Este ejemplo puse el 74 que corresponde la letra t. El 40 lo harás usted mismo. 

¿Te funciona?

Saludo.


----------



## andrea1708 (Abr 12, 2012)

Gracias por tu ayuda Meta. No tengo el metodo .Write en mi Visual Basic, no se por que =( Hay que incluir alguna libreria en especial???

Gracias


----------



## Meta (Abr 12, 2012)

Debes tener el Write si o si. Prueba con el Visual Basic 2010, para hacer una instalación nueva, ya nos contará.

Si no te viene, cosa rara, e Write es para enviar, el read para recibir.

Si no te aparece, algo le pasa el Visual Express 2008.


----------



## andrea1708 (Abr 12, 2012)

Creo que debo aclarar que estoy trabajando en Visual Basic Express 2008. Es muy raro porque por ejemplo para abrir el puerto yo uso serialPort1.portopen.
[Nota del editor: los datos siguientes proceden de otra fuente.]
-- pv_equiv track=rewrite | github.com/pypi-data/pypi-mirror-398 | packages/ATaRVa/atarva-0.4.0-py3-none-any.whl/ATARVA/decomp_utils.py | kmp_search_non_overlapping
-- ===== SOURCE A (Python) =====
-- def kmp_search_non_overlapping(text, pattern):
--     def compute_lps(pattern):
--         lps = [0] * len(pattern)
--         length = 0
--         i = 1
--         while i < len(pattern):
--             if pattern[i] == pattern[length]:
--                 length += 1
--                 lps[i] = length
--                 i += 1
--             else:
--                 if length != 0:
--                     length = lps[length - 1]
--                 else:
--                     lps[i] = 0
--                     i += 1
--         return lps
--
--     lps = compute_lps(pattern)
--     result = []
--     i = 0
--     j = 0
--
--     while i < len(text):
--         if pattern[j] == text[i]:
--             i += 1
--             j += 1
--
--         if j == len(pattern):
--             result.append(i - j)
--             j = 0
--         elif i < len(text) and pattern[j] != text[i]:
--             if j != 0:
--                 j = lps[j - 1]
--             else:
--                 i += 1
--
--     return result
-- ===== SOURCE B (Python) =====
-- def kmp_search_non_overlapping(text, pattern):
--     # Greedy scan with str.find: repeatedly take the leftmost match and jump past it.
--     if not pattern:
--         return []
--     result = []
--     i = 0
--     while True:
--         idx = text.find(pattern, i)
--         if idx == -1:
--             break
--         result.append(idx)
--         i = idx + len(pattern)
--     return result
-- ===== Notes on version B (the rewrite author's own statement) =====
-- stated objective: simpler
-- what changed: Replaces the KMP failure-function machinery (LPS table plus character-by-character backtracking scan) with a greedy loop repeatedly calling str.find and jumping past each leftmost match.
import Mathlib
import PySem

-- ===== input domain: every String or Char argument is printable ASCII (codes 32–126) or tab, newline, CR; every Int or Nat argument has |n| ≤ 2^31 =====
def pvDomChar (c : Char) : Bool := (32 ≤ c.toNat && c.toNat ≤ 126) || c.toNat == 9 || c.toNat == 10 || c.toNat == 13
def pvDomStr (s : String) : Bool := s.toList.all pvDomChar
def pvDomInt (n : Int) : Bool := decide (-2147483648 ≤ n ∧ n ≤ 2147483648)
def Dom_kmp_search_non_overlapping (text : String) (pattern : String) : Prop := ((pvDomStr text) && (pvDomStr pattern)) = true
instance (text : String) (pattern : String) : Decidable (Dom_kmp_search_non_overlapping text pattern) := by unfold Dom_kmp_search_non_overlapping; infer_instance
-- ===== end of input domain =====

-- B replaces the KMP failure-function machinery with a greedy str.find scan; equivalence is
-- proved on all inputs where A returns (A raises IndexError iff pattern = "" and text ≠ "").

-- ===== PORT A =====
-- Literal port of A over List Char. Python's nonnegative loop counters i/j/length are Nats; the
-- list accesses use getD (in range wherever Python's are, i.e. on every input Pre_ admits); the
-- while-loops become fuel recursion, the fuel a guard only (proved sufficient in the lemmas below).
def pvLpsLoop : Nat → List Nat → Nat → Nat → List Char → List Nat
  | 0, lps, _, _, _ => lps
  | fuel+1, lps, length, i, p =>
    if i < p.length then
      if p.getD i ' ' = p.getD length ' ' then
        pvLpsLoop fuel (lps.set i (length+1)) (length+1) (i+1) p
      else if length ≠ 0 then
        pvLpsLoop fuel lps (lps.getD (length-1) 0) i p
      else
        pvLpsLoop fuel (lps.set i 0) 0 (i+1) p
    else lps

def pvComputeLps (p : List Char) : List Nat :=
  pvLpsLoop (2 * p.length + 1) (List.replicate p.length 0) 0 1 p

def pvKmpLoop : Nat → List Int → Nat → Nat → List Char → List Char → List Nat → List Int
  | 0, res, _, _, _, _, _ => res
  | fuel+1, res, i, j, t, p, lps =>
    if i < t.length then
      let ij := if p.getD j ' ' = t.getD i ' ' then (i+1, j+1) else (i, j)
      if ij.2 = p.length then
        pvKmpLoop fuel (res ++ [(ij.1 : Int) - (ij.2 : Int)]) ij.1 0 t p lps
      else if ij.1 < t.length ∧ p.getD ij.2 ' ' ≠ t.getD ij.1 ' ' then
        if ij.2 ≠ 0 then
          pvKmpLoop fuel res ij.1 (lps.getD (ij.2 - 1) 0) t p lps
        else
          pvKmpLoop fuel res (ij.1 + 1) ij.2 t p lps
      else
        pvKmpLoop fuel res ij.1 ij.2 t p lps
    else res

def kmp_search_non_overlapping (text : String) (pattern : String) : List Int :=
  pvKmpLoop (2 * text.toList.length + pattern.toList.length + 1) [] 0 0
    text.toList pattern.toList (pvComputeLps pattern.toList)

-- ===== PORT B =====
-- text.find(pattern, i) is PySem.Chars.findFrom on the code points; the while True loop is a fuel
-- recursion (fuel is a guard only, proved sufficient below); idx ≥ 0 whenever idx ≠ -1, so i = idx + m
-- is tracked as the Nat idx.toNat + p.length, exactly Python's value.
def pvGreedyLoop : Nat → List Char → List Char → Nat → List Int
  | 0, _, _, _ => []
  | fuel+1, t, p, i =>
    let idx := PySem.Chars.findFrom t p (i : Int) none
    if idx = -1 then [] else idx :: pvGreedyLoop fuel t p (idx.toNat + p.length)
En que Visual Basic trabajas tu?


----------



## Meta (Abr 12, 2012)

Para abrir el puerto se usa el *serialPort1.Open()*
Para cerrarlo el *serialPort1.Close()

*Trabajo con el C#, el Visual Basic lo haré el año que viene, no lo manejo bien.

Prueba los ejemplos de arriba y nos cuentas.


----------



## andrea1708 (Abr 12, 2012)

Entiendo... si logro descifrar lo que sucede aviso por aqui. Gracias =)


----------



## Meta (Abr 12, 2012)

No te olvides de poner arriba del todo del programa este código.

Imports System.IO.Ports

Cuando lo pruebes me avisas.

Saludo.


----------



## el_patriarca (Abr 16, 2012)

andrea1708 dijo:


> el_patriarca: Tengo exactamente el mismo problema que tu, no logro enviar un BYTE. Por ejemplo, si hago:
> dim dato as byte = 40.
> Y luego si lo envio por serial, a juro lo tengo que convertir en VB a string porque si no me sale un error. Y no quiero enviar un string! quiero enviar el byte 40, es decir, 00101000.





andrea, revisa tu inbox.


*edito*: andrea, lo siento mucho, me acabo de dar cuenta que el foro me pide 25 mensajes mínimo para enviar privados. dado que tenía 21 hasta la fecha, traté de escribir unos cuantos para cumplir ese requisito, pero el foro me sigue bloqueando y continúa diciéndome que solo tengo 21 mensajes, y me avisa que solo puedo escribirle a un cierto grupo de foreros, supongo que son los moderadores (para qué?). lamento de verdad que tengan que pedirme ese requisito irrisorio, a mi juicio perjudicial y molesto, ya que no pude ayudarte como desearía.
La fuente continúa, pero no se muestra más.